Ojaghi, M. (Makhzan Ojaghi, S. M.)

Doctor of Philosophy, New College, University of Oxford, Michaelmas Term 2010

The Development of Real-Time Distributed Hybrid Testing for Earthquake Engineering

Real-time distributed hybrid testing is a new testing technique which applies the latest advances in Internet technologies to share the resources of geographically distributed laboratories. The technique combines distributed components of a structural system both physical and numerical, via a common numerical part. By doing so, it enables realistic large scale seismic simulations beyond the capabilities of any one lab. Therefore, it promises to be one answer to the call to extend current capabilities for realistic large scale seismic simulation, particularly in cases where rate effects are important and time-scaling must be avoided.

In this thesis the architecture of the UK-NEES (UK Network for Earthquake Engineering Simulation) distributed hybrid testing (DHT) system is presented.
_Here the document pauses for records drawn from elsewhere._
lemma runA_pin (k : Int) (b : Char) : ∀ (t : List Char) (m : Int) (st : List Char),
    (∀ x ∈ t.take (m - k + 1).toNat, b ≤ x) →
    runA k m (st ++ [b]) t = runA (k - 1) m st t ++ [b] := by
  intro t
  induction t with
  | nil => intro m st _; simp [runA]
  | cons c t ih =>
    intro m st H
    have hb : k ≤ m → b ≤ c := by
      intro hk
      apply H
      obtain ⟨q, hq⟩ : ∃ q, (m - k + 1).toNat = q + 1 := ⟨(m - k).toNat, by omega⟩
      rw [hq, List.take_succ_cons]
      simp
    simp only [runA]
    rw [popA_pin k m c b hb]
    have hc : c :: (popA (k - 1) m c st ++ [b]) = (c :: popA (k - 1) m c st) ++ [b] := by simp
    rw [hc, ih (m - 1) _ ?_]
    intro x hx
    apply H
    by_cases hmk : k ≤ m
    · have h1 : (m - 1 - k + 1).toNat + 1 = (m - k + 1).toNat := by omega
      rw [← h1, List.take_succ_cons]
      exact List.mem_cons_of_mem _ hx
    · have h0 : (m - 1 - k + 1).toNat = 0 := by omega
      rw [h0] at hx
      simp at hx


lemma minWith_ex : ∀ (c : Char) (t : List Char), ∃ p, minWith (c :: t) = some p := by
  intro c t
  simp only [minWith]
  cases minWith t with
  | none => exact ⟨_, rfl⟩
  | some p =>
    obtain ⟨m, j⟩ := p
    dsimp only
    by_cases h : c ≤ m
    · exact ⟨_, by rw [if_pos h]⟩
    · exact ⟨_, by rw [if_neg h]⟩

lemma minWith_spec : ∀ (w : List Char) (c : Char) (j : Nat), minWith w = some (c, j) →
    j < w.length ∧ w[j]? = some c ∧ (∀ x ∈ w.take j, c < x) ∧ (∀ x ∈ w, c ≤ x) := by
  intro w
  induction w with
  | nil => intro c j h; simp [minWith] at h
  | cons a t ih =>
    intro c j h
    simp only [minWith] at h
    cases hmt : minWith t with
    | none =>
      rw [hmt] at h
      dsimp only at h
      have ht : t = [] := by
        cases t with
        | nil => rfl
        | cons b u => obtain ⟨p, hp⟩ := minWith_ex b u; rw [hp] at hmt; cases hmt
      injection h with h'
      injection h' with h1 h2
      subst h1; subst h2; subst ht
      refine ⟨by simp, by simp, by simp, ?_⟩
      intro x hx
      simp at hx
      subst hx
      exact le_refl _
    | some p =>
      rw [hmt] at h
      obtain ⟨m, i⟩ := p
      dsimp only at h
      obtain ⟨hi, hget, hlt, hle⟩ := ih m i hmt
      by_cases hab : a ≤ m
      · rw [if_pos hab] at h
        injection h with h'
        injection h' with h1 h2
        subst h1; subst h2
        refine ⟨by simp, by simp, by simp, ?_⟩
        intro x hx
        rcases List.mem_cons.mp hx with rfl | hx
        · exact le_refl _
        · exact le_trans hab (hle x hx)
      · rw [if_neg hab] at h
        injection h with h'
        injection h' with h1 h2
        subst h1; subst h2
        push_neg at hab
        refine ⟨by simpa using hi, by simpa using hget, ?_, ?_⟩
        · intro x hx
          rw [List.take_succ_cons] at hx
          rcases List.mem_cons.mp hx with rfl | hx
          · exact hab
          · exact hlt x hx
        · intro x hx
          rcases List.mem_cons.mp hx with rfl | hx
          · exact le_of_lt hab
          · exact hle x hx


lemma bLoop_eq_subB (cl : List Char) : ∀ (r start : Nat),
    bLoop cl cl.length r start = subB (cl.drop start) r := by
  intro r
  induction r with
  | zero => intro start; simp [bLoop, subB]
  | succ r ih =>
    intro start
    simp only [bLoop, subB]
    have hlen : (cl.drop start).length - r = cl.length - r - start := by
      simp [List.length_drop]
      omega
    rw [hlen]
    cases hm : minWith ((cl.drop start).take (cl.length - r - start)) with
    | none => rfl
    | some p =>
      obtain ⟨m, j⟩ := p
      dsimp only
      rw [ih (start + j + 1), List.drop_drop]
      rw [Nat.add_assoc]


lemma main_eq : ∀ (k : Nat) (l : List Char), k ≤ l.length →
    ((runA (k : Int) (l.length : Int) [] l).reverse.take k) = subB l k := by
  intro k
  induction k with
  | zero => intro l _; simp [subB]
  | succ k ih =>
    intro l hk
    -- the first window, its leftmost minimum c at index j
    obtain ⟨c0, t0, hw⟩ : ∃ c0 t0, l.take (l.length - k) = c0 :: t0 := by
      cases hl : l.take (l.length - k) with
      | nil =>
        exfalso
        have := congrArg List.length hl
        simp [List.length_take] at this
        omega
      | cons a b => exact ⟨a, b, rfl⟩
    obtain ⟨⟨c, j⟩, hmin⟩ := minWith_ex c0 t0
    rw [← hw] at hmin
    obtain ⟨hj, hget, hlt, hle⟩ := minWith_spec _ _ _ hmin
    have hjlen : j < l.length - k := lt_of_lt_of_le (by simpa [List.length_take] using hj) (by simp [List.length_take])
    have hgl : l[j]? = some c := by rw [List.getElem?_take_of_lt hjlen] at hget; exact hget
    have hu : l.take (j + 1) = l.take j ++ [c] := by
      rw [List.take_add_one, hgl]
      rfl
    have htj : l.take j = (l.take (l.length - k)).take j := by
      rw [List.take_take]
      congr 1
      omega
    have hlenu : (l.take (j + 1)).length = j + 1 := by
      rw [List.length_take]
      omega
    have hlenj : (l.take j).length = j := by
      rw [List.length_take]
      omega
    have hvlen : (l.drop (j + 1)).length = l.length - (j + 1) := by simp
    -- step 1: split the run at position j+1
    have h1 : runA ((k + 1 : Nat) : Int) (l.length : Int) [] l
        = runA ((k + 1 : Nat) : Int) ((l.length : Int) - ((j + 1 : Nat) : Int))
            (runA ((k + 1 : Nat) : Int) (l.length : Int) [] (l.take (j + 1))) (l.drop (j + 1)) := by
      conv_lhs => rw [← List.take_append_drop (j + 1) l]
      rw [runA_append, hlenu, List.take_append_drop]
    -- step 2: the run over the first j+1 characters leaves exactly [c]
    have h2 : runA ((k + 1 : Nat) : Int) (l.length : Int) [] (l.take (j + 1)) = [c] := by
      rw [hu, runA_append, hlenj]
      simp only [runA]
      rw [popA_all]
      · intro x hx
        rcases runA_sub _ _ _ _ x hx with h | h
        · simp at h
        · rw [htj] at h
          exact hlt x h
      · push_cast
        omega
    -- step 3: unpin the bottom element c
    have h3 : runA ((k + 1 : Nat) : Int) ((l.length : Int) - ((j + 1 : Nat) : Int)) [c] (l.drop (j + 1))
        = runA (((k + 1 : Nat) : Int) - 1) ((l.length : Int) - ((j + 1 : Nat) : Int)) [] (l.drop (j + 1)) ++ [c] := by
      have H : ∀ x ∈ (l.drop (j + 1)).take (((l.length : Int) - ((j + 1 : Nat) : Int) - ((k + 1 : Nat) : Int) + 1)).toNat, c ≤ x := by
        intro x hx
        apply hle
        have hq : (((l.length : Int) - ((j + 1 : Nat) : Int) - ((k + 1 : Nat) : Int) + 1)).toNat
            = l.length - k - (j + 1) := by omega
        rw [hq, List.take_drop] at hx
        have hx2 : x ∈ l.take ((j + 1) + (l.length - k - (j + 1))) := List.mem_of_mem_drop hx
        exact List.take_subset_take_left l (by omega) hx2
      have := runA_pin ((k + 1 : Nat) : Int) c (l.drop (j + 1)) ((l.length : Int) - ((j + 1 : Nat) : Int)) [] H
      simpa using this
    have h4 : (((k + 1 : Nat) : Int) - 1) = ((k : Nat) : Int) := by push_cast; ring
    have h5 : ((l.length : Int) - ((j + 1 : Nat) : Int)) = ((l.drop (j + 1)).length : Int) := by
      rw [hvlen]
      push_cast
      omega
    have IH := ih (l.drop (j + 1)) (by omega)
    -- assemble
    rw [h1, h2, h3, h4, h5]
    rw [List.reverse_append]
    simp only [List.reverse_cons, List.reverse_nil, List.nil_append, List.singleton_append,
      List.take_succ_cons]
    rw [IH]
    -- right-hand side
    conv_rhs => rw [subB]
    rw [hmin]


-- ===== VERDICT (by name: the statement is the Claim_ definition above) =====
theorem smallest_alphabetic_subsequence_spec : Claim_equal_smallest_alphabetic_subsequence := by
  intro s k _ hpre
  unfold Spec_smallest_alphabetic_subsequence
  unfold Pre_smallest_alphabetic_subsequence at hpre
  simp only [smallest_alphabetic_subsequence, smallest_alphabetic_subsequence_alt]
  by_cases hk0 : 0 ≤ k
  case neg =>
    -- k < 0 and len(s) ≤ -k : both sides return some ""
    have hneg : (s.toList.length : Int) ≤ -k := by
      rcases hpre with h | h
      · exact absurd h hk0
      · exact h
    have hkn : ¬ ((s.toList.length : Int) < k) := by omega
    have hstlen := runA_len_le k s.toList (s.toList.length : Int) []
    rw [if_neg hkn, if_neg (by simp only [List.length_reverse]; push_cast; omega)]
    have hm : k = -((((-k).toNat) : Nat) : Int) := by omega
    rw [hm, PySem.List.slice_to_neg_natCast _ _ (by omega)]
    have hnm : s.toList.length ≤ (-k).toNat := by omega
    have h0 : (runA (-((((-k).toNat) : Nat) : Int)) (s.toList.length : Int) [] s.toList).reverse.length
        - (-k).toNat = 0 := by
      have hle2 := runA_len_le (-((((-k).toNat) : Nat) : Int)) s.toList (s.toList.length : Int) []
      simp only [List.length_reverse, List.length_nil, Nat.zero_add] at hle2 ⊢
      omega
    rw [h0, List.take_zero]
    have ht0 : (-((((-k).toNat) : Nat) : Int)).toNat = 0 := by omega
    rw [ht0]
    rfl
  have hpre := hk0
  by_cases hkn : ((s.toList.length : Int)) < k
  · rw [if_pos ?_, if_pos hkn]
    have hle := runA_len_le k s.toList (s.toList.length : Int) []
    simp only [List.length_reverse, List.length_nil, Nat.zero_add] at hle ⊢
    exact lt_of_le_of_lt (by exact_mod_cast hle) hkn
  · rw [if_neg hkn, if_neg ?_]
    · have hk' : k = ((k.toNat : Nat) : Int) := (Int.toNat_of_nonneg hpre).symm
      rw [hk', PySem.List.slice_to_natCast, bLoop_eq_subB, List.drop_zero]
      rw [main_eq k.toNat s.toList (by omega), Int.toNat_natCast]
    · have hge := runA_len_ge k s.toList (s.toList.length : Int) [] (by simp only [List.length_nil]; push_cast; omega)
      simp only [List.length_reverse]
      omega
It is applied to combine the individual components of a testing system developed to conduct what are believed to be the world’s first robust (stable and accurate), repeatable and continuous real-time geographically distributed hybrid tests. New control strategies, algorithms, systems and software are presented and have been developed to form the testing system. While the architecture is scalable, it has been developed with the pre-existing hardware environments between the three UK-NEES sites at Oxford, Bristol and Cambridge universities in mind. However, the primary focus here is to describe real-time DHT with realistic physical substructures between Bristol and Oxford.

Extensive experimental results are shown. First, these are from early development work describing the issues that were overcome in enabling testing in this new environment. This is then extended to include later, local and distributed equivalent, real-time hybrid tests in a variety of challenging test configurations. This includes, demonstrating single axis real-time distributed control of a predominantly linear physical substructure. However, results are also presented of testing with highly nonlinear, stiff, hardening and degrading metallic energy dissipation devices and, with multiple local and distributed physical substructures, including with coupled nonlinear physical components. These tests prove that real-time DHT is possible with existing legacy hardware systems. They also show that these tests can be conducted under realistic, low damping conditions with large scale structural components and, that tests may be conducted independent of network conditions.

The work includes development of a new large time-step, large delay compensation algorithm which can far exceed prediction capabilities of existing algorithms. A novel test rig accommodating height reduction due to shear is also presented together with a new control system for conducting low cycle fatigue testing of a shear type metallic damper manufactured using a variety of materials. The controller is later adapted to enable variable delay, variable amplitude compensation in real-time hybrid testing. Some previously unobserved and interesting features of device dynamic response behaviour are also briefly introduced.